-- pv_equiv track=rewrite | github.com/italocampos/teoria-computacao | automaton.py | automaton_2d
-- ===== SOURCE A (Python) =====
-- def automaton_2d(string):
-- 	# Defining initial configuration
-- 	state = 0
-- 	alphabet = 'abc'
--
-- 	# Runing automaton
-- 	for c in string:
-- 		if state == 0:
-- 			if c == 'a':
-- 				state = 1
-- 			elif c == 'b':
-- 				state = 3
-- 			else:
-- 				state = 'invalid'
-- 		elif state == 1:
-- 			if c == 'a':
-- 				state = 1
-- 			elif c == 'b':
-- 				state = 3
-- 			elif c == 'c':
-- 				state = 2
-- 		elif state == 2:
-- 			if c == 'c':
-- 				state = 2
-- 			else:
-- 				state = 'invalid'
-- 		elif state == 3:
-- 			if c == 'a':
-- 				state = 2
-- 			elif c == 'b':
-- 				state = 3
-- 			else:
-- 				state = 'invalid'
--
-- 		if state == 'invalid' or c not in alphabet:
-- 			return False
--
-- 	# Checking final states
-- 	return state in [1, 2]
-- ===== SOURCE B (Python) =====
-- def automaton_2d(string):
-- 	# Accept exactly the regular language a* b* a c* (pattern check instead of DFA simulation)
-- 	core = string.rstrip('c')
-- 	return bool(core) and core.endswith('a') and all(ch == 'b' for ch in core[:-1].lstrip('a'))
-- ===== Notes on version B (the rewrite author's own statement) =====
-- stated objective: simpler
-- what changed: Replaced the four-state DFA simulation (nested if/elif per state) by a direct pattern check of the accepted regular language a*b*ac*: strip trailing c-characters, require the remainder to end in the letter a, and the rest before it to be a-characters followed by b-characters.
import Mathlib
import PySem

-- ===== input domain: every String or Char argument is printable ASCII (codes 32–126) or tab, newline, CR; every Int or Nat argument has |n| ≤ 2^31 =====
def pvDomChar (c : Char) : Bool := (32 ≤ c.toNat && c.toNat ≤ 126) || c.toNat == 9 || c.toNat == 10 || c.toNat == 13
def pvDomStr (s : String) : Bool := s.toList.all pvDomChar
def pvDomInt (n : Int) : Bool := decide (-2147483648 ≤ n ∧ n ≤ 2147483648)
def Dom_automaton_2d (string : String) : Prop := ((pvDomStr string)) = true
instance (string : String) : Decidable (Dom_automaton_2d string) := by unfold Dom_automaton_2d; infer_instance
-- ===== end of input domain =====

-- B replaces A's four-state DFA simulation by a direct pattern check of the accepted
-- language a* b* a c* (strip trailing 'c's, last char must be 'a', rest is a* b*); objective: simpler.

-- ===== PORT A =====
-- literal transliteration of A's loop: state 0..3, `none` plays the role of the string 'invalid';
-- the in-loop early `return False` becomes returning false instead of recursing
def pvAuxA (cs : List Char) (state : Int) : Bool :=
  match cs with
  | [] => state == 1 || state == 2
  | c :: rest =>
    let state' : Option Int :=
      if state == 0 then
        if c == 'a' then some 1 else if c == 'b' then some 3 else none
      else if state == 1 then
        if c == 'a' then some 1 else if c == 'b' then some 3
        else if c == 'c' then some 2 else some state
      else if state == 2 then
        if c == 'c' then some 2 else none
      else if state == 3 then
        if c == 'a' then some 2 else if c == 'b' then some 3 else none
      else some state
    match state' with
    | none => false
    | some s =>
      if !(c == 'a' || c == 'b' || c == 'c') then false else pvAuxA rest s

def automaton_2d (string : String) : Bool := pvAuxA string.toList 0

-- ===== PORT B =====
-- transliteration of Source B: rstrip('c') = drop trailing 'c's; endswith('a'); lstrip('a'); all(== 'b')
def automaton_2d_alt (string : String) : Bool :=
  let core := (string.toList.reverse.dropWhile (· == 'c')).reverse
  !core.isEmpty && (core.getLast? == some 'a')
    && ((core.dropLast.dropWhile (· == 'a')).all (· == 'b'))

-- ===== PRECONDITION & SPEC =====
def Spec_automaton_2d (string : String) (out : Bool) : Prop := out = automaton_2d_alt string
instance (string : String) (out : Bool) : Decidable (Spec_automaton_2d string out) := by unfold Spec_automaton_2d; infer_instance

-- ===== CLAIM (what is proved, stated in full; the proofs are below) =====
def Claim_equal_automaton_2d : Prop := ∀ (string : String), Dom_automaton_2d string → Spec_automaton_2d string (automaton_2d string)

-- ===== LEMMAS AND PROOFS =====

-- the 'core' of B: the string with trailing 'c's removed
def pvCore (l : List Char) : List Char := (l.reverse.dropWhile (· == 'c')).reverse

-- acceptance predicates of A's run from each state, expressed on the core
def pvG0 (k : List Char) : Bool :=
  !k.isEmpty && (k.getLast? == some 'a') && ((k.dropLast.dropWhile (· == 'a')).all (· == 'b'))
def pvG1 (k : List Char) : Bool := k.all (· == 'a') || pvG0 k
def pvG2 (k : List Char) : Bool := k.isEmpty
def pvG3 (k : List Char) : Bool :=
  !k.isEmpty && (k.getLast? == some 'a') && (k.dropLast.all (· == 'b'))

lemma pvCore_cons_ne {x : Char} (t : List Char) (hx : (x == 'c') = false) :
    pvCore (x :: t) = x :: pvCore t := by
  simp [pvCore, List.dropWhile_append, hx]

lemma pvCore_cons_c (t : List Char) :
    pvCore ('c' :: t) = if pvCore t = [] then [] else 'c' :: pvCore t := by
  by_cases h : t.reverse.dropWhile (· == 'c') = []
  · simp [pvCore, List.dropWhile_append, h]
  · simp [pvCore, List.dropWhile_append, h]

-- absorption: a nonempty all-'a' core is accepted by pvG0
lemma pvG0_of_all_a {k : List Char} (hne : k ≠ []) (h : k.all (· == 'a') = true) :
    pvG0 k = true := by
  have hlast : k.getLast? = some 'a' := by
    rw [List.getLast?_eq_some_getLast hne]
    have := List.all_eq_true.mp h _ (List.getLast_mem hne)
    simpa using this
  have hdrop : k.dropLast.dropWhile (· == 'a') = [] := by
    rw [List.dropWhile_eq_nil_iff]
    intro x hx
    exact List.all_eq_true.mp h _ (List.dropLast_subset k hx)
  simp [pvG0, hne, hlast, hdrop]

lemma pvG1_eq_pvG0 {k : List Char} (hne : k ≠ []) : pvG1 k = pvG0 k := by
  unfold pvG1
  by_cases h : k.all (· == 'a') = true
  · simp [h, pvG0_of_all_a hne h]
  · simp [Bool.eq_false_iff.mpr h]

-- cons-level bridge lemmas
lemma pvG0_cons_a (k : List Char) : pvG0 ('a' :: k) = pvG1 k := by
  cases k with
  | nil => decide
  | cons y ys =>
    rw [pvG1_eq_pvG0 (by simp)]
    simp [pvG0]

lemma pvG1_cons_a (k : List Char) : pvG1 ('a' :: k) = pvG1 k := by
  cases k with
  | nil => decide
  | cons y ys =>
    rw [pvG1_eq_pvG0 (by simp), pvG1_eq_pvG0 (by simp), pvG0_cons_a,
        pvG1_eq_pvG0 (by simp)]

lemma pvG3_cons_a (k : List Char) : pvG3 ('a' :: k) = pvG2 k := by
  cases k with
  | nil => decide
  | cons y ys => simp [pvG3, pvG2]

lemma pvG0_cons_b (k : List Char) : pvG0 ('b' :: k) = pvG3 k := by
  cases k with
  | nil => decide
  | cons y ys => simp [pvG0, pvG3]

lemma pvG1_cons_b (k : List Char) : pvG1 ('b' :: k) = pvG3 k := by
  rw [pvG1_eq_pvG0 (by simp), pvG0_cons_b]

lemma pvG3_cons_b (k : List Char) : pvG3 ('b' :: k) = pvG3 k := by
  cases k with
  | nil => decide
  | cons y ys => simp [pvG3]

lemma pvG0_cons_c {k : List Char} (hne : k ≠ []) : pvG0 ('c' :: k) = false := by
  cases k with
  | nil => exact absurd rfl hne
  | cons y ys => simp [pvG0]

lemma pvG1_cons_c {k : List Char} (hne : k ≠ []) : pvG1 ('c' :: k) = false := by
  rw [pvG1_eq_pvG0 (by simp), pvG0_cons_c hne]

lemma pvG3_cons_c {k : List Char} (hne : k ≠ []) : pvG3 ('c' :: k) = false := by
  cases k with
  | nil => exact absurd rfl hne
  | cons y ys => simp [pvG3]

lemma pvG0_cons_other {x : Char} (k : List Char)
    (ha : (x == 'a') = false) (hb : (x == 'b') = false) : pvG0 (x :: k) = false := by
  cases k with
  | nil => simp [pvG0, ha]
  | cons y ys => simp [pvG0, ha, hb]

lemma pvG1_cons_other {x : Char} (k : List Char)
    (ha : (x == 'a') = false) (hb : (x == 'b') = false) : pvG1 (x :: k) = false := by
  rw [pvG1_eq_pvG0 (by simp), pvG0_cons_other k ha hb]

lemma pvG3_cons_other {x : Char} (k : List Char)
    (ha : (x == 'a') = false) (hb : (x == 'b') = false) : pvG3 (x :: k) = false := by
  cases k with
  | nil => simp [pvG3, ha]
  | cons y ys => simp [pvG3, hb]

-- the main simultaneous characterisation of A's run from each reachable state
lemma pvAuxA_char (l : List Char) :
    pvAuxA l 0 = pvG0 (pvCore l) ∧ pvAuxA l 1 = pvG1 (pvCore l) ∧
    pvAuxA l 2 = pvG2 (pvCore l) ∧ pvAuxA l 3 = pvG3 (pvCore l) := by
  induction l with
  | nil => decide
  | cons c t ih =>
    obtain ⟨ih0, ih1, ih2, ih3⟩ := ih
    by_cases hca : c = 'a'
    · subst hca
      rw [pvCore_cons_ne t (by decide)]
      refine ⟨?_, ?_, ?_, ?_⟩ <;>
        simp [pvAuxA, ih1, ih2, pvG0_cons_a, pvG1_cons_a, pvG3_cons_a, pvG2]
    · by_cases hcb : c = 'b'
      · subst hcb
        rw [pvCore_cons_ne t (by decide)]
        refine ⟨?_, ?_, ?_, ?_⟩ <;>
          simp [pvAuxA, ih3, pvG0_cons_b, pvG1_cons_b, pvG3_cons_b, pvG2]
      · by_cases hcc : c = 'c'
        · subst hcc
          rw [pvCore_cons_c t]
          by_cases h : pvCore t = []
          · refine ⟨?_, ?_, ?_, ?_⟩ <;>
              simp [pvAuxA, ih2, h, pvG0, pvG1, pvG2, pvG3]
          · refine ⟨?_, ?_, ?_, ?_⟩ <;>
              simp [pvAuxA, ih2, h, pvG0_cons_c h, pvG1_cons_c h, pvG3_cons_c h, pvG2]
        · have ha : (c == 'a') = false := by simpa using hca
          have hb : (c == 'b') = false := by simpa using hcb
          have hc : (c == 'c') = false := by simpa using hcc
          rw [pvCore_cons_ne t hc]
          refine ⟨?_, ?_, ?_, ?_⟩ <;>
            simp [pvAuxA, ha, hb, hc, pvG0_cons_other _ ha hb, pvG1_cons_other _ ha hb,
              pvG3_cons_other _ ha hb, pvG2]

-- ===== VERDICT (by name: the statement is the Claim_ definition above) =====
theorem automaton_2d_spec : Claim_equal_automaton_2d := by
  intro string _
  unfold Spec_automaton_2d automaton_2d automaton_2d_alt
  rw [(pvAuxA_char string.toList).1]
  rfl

* _What you have to do_
Look above for the line holding "obtain ⟨ih0, ih1, ih2, ih3⟩ := ih", then set down exactly that line and every line after it up to and including the line holding "have hc : (c", with nothing else.

* _Result of this exercise_
    obtain ⟨ih0, ih1, ih2, ih3⟩ := ih
    by_cases hca : c = 'a'
    · subst hca
      rw [pvCore_cons_ne t (by decide)]
      refine ⟨?_, ?_, ?_, ?_⟩ <;>
        simp [pvAuxA, ih1, ih2, pvG0_cons_a, pvG1_cons_a, pvG3_cons_a, pvG2]
    · by_cases hcb : c = 'b'
      · subst hcb
        rw [pvCore_cons_ne t (by decide)]
        refine ⟨?_, ?_, ?_, ?_⟩ <;>
          simp [pvAuxA, ih3, pvG0_cons_b, pvG1_cons_b, pvG3_cons_b, pvG2]
      · by_cases hcc : c = 'c'
        · subst hcc
          rw [pvCore_cons_c t]
          by_cases h : pvCore t = []
          · refine ⟨?_, ?_, ?_, ?_⟩ <;>
              simp [pvAuxA, ih2, h, pvG0, pvG1, pvG2, pvG3]
          · refine ⟨?_, ?_, ?_, ?_⟩ <;>
              simp [pvAuxA, ih2, h, pvG0_cons_c h, pvG1_cons_c h, pvG3_cons_c h, pvG2]
        · have ha : (c == 'a') = false := by simpa using hca
          have hb : (c == 'b') = false := by simpa using hcb
          have hc : (c == 'c') = false := by simpa using hcc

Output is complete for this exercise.